Task prompt. Among the lines of the material, copy those that hold the string "stated".

Dataset records.
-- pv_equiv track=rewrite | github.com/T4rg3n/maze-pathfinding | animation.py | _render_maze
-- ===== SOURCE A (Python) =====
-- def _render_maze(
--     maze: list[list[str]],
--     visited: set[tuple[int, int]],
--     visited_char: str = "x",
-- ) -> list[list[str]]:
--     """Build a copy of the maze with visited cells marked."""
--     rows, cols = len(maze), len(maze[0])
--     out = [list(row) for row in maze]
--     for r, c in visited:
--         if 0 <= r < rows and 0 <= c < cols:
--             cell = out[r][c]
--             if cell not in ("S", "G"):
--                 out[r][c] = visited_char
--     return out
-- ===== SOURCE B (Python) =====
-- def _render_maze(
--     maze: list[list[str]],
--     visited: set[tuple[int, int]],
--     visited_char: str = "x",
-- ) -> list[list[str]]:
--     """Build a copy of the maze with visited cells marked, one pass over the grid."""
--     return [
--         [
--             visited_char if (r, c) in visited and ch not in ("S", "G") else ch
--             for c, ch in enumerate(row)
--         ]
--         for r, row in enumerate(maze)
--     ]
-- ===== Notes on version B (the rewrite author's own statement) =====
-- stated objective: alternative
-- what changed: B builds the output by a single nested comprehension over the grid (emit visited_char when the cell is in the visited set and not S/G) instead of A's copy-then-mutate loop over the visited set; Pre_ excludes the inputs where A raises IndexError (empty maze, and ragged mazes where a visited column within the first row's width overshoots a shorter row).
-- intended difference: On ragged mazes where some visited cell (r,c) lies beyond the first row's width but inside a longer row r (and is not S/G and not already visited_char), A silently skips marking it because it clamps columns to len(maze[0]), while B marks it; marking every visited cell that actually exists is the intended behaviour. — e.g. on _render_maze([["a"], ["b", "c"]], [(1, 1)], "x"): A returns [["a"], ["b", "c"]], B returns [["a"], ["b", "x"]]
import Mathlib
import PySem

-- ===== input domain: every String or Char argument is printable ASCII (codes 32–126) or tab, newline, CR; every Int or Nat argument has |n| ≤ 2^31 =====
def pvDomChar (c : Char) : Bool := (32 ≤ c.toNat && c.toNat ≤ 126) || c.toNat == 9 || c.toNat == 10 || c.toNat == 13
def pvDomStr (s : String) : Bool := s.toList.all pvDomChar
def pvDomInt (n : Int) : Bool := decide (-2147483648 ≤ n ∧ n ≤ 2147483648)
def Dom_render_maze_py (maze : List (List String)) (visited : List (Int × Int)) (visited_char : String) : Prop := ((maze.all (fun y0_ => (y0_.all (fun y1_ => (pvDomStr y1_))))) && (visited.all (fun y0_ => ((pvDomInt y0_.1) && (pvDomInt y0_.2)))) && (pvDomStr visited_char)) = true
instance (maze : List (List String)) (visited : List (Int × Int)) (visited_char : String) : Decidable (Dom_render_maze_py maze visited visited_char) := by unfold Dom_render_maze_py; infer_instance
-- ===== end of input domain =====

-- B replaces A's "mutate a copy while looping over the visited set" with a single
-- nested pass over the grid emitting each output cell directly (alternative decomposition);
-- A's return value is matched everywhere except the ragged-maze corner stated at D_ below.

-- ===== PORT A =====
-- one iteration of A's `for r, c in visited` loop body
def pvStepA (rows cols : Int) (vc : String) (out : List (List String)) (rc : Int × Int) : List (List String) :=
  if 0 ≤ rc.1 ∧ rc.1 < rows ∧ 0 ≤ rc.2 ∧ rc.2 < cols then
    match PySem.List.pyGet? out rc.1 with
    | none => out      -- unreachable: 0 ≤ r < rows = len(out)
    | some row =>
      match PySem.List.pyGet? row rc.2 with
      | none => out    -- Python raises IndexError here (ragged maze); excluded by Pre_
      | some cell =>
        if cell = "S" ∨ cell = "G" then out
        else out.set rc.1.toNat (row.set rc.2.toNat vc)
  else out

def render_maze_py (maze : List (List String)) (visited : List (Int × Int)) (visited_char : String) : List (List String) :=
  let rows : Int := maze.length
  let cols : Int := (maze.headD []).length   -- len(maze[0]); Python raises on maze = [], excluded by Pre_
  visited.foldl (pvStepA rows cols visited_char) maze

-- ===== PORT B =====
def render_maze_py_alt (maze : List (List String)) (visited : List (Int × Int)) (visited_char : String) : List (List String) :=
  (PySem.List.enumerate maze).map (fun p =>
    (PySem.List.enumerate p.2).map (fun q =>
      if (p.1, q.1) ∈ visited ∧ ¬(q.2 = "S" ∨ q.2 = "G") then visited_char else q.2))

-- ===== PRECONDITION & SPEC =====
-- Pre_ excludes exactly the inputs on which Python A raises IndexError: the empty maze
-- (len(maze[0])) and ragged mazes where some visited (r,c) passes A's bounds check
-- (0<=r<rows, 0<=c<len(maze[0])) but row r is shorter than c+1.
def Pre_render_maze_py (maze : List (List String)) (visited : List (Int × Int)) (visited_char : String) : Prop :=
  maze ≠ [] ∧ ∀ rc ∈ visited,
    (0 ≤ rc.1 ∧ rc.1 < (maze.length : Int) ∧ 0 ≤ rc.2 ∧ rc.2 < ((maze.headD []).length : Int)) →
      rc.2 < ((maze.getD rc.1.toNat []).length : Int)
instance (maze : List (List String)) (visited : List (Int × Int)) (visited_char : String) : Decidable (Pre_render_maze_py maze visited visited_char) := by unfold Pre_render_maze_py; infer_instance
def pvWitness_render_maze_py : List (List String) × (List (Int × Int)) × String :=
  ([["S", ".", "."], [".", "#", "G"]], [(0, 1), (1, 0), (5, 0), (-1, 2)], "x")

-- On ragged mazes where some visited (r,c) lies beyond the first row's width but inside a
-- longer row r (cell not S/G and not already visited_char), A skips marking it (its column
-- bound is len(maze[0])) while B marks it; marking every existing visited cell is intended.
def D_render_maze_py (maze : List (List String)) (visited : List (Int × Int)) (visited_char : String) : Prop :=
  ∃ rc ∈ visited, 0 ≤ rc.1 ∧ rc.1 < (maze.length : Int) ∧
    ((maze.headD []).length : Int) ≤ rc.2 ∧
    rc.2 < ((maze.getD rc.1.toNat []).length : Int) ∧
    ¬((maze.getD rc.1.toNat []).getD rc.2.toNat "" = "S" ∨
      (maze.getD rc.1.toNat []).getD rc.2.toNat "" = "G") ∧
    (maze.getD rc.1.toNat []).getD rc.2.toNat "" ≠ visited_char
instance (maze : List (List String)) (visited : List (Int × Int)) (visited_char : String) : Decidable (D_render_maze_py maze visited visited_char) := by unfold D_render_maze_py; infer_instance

* * *

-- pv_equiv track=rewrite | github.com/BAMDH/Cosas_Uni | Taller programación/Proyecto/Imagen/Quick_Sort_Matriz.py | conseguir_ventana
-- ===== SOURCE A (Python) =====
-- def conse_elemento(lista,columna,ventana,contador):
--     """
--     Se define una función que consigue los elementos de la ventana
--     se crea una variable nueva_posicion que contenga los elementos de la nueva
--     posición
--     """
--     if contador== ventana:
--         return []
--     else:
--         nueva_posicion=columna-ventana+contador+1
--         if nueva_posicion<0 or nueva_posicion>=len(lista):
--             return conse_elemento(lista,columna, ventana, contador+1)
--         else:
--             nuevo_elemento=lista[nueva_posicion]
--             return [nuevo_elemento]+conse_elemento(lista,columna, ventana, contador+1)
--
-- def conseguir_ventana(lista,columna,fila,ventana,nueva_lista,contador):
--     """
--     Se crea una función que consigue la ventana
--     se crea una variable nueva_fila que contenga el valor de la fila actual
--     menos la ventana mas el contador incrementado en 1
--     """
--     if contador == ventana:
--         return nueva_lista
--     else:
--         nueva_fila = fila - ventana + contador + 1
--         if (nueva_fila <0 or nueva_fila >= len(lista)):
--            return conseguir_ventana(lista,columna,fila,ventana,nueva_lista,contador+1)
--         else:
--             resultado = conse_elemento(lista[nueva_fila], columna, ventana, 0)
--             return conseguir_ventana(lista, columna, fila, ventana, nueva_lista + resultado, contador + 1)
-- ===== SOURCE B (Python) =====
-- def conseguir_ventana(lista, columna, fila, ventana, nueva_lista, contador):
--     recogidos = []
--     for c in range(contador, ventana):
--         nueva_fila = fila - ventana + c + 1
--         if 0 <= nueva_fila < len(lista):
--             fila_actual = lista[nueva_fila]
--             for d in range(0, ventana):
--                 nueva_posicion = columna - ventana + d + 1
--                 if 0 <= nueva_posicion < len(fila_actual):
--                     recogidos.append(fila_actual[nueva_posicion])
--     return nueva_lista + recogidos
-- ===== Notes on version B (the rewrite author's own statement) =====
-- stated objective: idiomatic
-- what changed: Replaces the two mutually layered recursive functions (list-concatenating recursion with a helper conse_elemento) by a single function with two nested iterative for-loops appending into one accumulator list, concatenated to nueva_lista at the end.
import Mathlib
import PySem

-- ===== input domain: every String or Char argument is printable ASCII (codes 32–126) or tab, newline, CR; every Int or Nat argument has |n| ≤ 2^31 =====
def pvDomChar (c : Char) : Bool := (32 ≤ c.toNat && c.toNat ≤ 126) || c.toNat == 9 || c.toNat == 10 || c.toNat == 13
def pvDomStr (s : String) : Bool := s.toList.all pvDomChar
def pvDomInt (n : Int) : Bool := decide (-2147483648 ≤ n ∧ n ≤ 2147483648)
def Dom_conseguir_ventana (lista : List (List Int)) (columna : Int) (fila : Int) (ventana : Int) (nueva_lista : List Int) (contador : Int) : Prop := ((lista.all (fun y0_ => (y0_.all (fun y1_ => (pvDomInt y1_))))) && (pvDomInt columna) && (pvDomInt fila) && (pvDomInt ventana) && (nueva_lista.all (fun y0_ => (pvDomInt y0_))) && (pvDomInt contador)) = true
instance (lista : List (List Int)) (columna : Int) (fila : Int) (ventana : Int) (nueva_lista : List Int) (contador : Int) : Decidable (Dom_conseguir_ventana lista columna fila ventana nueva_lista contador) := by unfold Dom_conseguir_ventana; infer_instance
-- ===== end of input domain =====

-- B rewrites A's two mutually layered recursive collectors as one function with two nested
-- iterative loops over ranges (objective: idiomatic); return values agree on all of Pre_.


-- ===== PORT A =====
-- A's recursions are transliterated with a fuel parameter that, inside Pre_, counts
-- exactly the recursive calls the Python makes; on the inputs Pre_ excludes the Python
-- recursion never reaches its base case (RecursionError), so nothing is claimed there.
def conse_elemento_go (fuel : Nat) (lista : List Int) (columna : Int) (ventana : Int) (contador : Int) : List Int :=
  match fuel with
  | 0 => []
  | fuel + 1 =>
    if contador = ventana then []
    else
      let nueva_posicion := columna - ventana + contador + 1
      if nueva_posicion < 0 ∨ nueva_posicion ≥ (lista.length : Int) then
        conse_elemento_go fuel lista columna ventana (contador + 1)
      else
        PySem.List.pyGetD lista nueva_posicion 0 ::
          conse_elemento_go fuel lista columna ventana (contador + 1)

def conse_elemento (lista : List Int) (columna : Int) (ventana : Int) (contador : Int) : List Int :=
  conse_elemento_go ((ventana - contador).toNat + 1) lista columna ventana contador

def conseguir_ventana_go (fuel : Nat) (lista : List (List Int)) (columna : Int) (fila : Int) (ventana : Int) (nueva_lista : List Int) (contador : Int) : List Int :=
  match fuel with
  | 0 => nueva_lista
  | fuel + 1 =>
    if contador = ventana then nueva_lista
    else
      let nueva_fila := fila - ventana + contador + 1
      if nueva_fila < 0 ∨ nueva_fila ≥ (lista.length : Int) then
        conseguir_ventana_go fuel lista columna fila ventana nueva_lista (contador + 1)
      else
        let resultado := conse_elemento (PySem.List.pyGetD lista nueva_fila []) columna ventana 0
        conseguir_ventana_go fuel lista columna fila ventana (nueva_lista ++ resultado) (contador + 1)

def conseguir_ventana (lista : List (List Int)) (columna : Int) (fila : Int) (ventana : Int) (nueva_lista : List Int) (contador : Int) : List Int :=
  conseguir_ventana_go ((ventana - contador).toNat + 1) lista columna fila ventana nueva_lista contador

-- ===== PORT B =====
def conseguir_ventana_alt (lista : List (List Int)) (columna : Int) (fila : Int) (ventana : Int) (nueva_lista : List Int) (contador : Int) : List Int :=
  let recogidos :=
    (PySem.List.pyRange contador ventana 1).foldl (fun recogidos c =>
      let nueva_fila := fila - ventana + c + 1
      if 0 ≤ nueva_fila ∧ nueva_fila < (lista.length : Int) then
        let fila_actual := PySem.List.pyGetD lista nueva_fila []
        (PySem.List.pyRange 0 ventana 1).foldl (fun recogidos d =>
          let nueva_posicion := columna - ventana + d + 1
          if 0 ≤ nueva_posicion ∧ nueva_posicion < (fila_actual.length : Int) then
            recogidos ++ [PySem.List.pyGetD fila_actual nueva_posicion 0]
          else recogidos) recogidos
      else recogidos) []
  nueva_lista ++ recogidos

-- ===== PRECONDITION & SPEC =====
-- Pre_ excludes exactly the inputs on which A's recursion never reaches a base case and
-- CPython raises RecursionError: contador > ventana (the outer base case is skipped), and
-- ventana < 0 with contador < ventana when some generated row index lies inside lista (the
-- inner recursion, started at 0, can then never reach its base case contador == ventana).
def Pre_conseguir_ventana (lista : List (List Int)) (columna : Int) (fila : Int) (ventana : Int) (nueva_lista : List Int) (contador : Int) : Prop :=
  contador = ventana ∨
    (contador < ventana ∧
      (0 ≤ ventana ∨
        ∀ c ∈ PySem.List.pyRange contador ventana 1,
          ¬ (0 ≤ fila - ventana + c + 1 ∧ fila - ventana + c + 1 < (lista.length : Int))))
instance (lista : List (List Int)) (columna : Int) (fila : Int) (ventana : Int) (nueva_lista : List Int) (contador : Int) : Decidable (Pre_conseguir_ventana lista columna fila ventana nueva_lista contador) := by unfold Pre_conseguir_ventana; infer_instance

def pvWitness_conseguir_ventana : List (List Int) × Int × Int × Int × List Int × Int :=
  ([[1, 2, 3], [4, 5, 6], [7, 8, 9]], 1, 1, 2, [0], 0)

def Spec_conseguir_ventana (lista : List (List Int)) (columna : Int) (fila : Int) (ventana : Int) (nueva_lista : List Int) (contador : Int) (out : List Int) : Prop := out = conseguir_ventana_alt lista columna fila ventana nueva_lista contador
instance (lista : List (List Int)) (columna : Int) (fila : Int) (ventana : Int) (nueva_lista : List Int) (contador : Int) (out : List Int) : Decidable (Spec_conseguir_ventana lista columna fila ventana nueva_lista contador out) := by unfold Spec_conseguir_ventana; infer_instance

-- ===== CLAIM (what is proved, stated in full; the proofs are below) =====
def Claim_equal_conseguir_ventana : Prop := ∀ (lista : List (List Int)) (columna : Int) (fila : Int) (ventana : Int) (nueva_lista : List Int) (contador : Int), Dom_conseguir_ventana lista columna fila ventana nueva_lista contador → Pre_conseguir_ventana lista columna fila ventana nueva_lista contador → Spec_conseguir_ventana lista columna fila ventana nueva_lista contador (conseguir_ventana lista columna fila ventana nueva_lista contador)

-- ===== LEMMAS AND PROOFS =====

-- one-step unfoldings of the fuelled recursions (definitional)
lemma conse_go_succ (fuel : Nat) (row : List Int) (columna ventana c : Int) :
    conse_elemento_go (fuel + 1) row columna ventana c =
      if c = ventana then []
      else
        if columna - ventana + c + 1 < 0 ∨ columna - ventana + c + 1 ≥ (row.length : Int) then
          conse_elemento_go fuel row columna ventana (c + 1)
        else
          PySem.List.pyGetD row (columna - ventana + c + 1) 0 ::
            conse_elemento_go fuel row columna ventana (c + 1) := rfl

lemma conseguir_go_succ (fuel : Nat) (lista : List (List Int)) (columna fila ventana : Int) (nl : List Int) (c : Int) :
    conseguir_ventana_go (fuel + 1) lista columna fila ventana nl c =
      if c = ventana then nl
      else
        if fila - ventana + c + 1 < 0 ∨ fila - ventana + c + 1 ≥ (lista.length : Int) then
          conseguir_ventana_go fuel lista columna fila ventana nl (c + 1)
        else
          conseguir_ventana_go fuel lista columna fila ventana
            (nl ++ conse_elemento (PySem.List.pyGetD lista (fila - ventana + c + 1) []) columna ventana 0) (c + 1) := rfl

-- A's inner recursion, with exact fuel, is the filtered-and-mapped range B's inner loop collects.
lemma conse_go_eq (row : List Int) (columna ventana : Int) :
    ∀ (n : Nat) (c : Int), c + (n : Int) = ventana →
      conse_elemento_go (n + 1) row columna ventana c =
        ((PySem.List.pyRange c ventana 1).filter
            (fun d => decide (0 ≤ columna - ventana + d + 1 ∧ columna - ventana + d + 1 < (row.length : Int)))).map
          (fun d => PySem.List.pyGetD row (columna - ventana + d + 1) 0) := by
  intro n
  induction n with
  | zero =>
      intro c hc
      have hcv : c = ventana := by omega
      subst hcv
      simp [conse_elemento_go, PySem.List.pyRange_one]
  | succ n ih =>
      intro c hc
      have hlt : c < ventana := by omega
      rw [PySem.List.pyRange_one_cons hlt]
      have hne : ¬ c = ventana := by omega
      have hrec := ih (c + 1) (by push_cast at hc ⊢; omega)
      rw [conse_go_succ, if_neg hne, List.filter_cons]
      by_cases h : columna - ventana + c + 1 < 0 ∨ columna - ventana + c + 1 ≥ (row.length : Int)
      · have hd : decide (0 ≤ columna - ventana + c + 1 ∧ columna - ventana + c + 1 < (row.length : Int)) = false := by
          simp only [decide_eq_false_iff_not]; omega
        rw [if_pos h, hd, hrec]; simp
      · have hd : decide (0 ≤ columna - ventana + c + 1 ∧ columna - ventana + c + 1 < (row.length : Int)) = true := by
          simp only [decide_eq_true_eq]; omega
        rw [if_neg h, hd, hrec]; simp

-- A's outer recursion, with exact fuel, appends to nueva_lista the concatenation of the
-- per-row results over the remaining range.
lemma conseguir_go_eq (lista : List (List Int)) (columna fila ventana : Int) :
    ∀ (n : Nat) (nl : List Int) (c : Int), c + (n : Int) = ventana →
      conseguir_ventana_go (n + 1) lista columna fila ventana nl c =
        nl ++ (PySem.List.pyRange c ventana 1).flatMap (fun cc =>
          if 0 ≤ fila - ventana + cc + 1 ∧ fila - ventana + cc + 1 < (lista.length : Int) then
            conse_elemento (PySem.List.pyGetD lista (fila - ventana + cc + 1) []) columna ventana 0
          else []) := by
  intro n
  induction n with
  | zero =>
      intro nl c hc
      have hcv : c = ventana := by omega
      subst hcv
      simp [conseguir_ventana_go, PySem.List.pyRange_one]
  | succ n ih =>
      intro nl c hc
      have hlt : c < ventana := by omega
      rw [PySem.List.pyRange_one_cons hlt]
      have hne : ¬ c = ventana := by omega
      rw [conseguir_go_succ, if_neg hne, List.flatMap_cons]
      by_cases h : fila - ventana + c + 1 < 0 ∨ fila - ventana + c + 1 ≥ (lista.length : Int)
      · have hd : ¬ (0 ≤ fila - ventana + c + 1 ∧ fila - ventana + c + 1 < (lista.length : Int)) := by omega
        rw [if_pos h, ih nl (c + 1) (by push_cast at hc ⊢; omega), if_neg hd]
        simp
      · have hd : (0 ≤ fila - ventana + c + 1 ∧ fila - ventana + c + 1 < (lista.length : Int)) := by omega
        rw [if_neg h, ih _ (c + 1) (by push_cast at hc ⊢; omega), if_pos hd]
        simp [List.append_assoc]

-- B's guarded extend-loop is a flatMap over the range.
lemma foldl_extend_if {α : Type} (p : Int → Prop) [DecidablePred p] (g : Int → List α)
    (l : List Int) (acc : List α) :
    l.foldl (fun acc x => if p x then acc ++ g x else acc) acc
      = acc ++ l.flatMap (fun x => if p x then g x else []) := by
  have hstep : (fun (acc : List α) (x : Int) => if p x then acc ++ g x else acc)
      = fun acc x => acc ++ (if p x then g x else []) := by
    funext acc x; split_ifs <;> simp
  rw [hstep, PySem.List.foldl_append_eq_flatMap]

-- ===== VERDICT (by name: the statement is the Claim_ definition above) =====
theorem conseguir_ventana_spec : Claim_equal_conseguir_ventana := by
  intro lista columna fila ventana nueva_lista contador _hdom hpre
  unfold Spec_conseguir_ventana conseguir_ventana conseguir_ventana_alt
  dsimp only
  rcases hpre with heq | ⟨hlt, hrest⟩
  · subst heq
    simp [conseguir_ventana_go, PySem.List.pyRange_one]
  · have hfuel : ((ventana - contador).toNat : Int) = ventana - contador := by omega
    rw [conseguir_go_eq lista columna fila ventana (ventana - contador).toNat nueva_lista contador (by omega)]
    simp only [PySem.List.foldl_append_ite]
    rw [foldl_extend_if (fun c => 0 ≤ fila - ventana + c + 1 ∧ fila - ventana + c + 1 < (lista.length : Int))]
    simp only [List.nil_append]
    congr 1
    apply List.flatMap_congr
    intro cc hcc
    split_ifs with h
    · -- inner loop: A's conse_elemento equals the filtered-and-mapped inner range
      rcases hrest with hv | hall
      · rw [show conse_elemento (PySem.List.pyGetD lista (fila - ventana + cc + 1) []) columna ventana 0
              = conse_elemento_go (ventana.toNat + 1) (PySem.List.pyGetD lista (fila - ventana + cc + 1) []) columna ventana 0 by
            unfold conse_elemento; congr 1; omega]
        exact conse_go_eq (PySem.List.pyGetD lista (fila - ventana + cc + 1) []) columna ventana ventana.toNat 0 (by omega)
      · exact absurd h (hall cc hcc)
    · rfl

==

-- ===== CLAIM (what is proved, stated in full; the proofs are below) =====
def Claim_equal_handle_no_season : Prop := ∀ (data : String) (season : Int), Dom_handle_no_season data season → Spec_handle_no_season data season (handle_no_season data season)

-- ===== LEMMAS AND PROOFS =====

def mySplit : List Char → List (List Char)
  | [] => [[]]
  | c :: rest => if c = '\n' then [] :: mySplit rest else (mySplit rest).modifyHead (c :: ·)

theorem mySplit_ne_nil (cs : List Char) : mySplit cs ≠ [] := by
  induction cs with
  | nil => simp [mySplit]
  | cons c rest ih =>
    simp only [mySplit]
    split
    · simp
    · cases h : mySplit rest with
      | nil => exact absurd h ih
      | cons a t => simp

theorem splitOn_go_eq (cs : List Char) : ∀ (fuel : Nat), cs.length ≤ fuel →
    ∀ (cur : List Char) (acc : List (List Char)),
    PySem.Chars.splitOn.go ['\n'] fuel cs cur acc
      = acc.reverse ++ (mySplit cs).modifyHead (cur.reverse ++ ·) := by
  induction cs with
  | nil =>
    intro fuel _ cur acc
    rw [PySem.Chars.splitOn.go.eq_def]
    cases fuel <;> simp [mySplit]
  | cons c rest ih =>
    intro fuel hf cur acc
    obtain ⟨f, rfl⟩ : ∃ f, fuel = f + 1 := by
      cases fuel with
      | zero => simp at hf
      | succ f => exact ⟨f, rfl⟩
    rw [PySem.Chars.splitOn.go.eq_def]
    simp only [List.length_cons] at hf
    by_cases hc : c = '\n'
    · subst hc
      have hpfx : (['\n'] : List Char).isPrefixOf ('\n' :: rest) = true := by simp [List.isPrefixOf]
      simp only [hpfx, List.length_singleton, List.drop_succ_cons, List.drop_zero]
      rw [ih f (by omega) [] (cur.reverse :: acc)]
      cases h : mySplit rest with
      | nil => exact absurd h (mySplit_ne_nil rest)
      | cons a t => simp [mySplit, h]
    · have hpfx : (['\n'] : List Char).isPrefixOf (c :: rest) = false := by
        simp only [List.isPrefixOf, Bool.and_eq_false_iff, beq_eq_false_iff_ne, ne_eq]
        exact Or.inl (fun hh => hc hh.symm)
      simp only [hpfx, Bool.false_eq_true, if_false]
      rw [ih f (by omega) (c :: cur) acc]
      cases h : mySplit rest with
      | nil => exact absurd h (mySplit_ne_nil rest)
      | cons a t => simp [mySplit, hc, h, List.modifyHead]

Solution to this task.
-- stated objective: alternative
-- A's return value is matched everywhere except the ragged-maze corner stated at D_ below.
-- stated objective: idiomatic
-- ===== CLAIM (what is proved, stated in full; the proofs are below) =====
-- ===== CLAIM (what is proved, stated in full; the proofs are below) =====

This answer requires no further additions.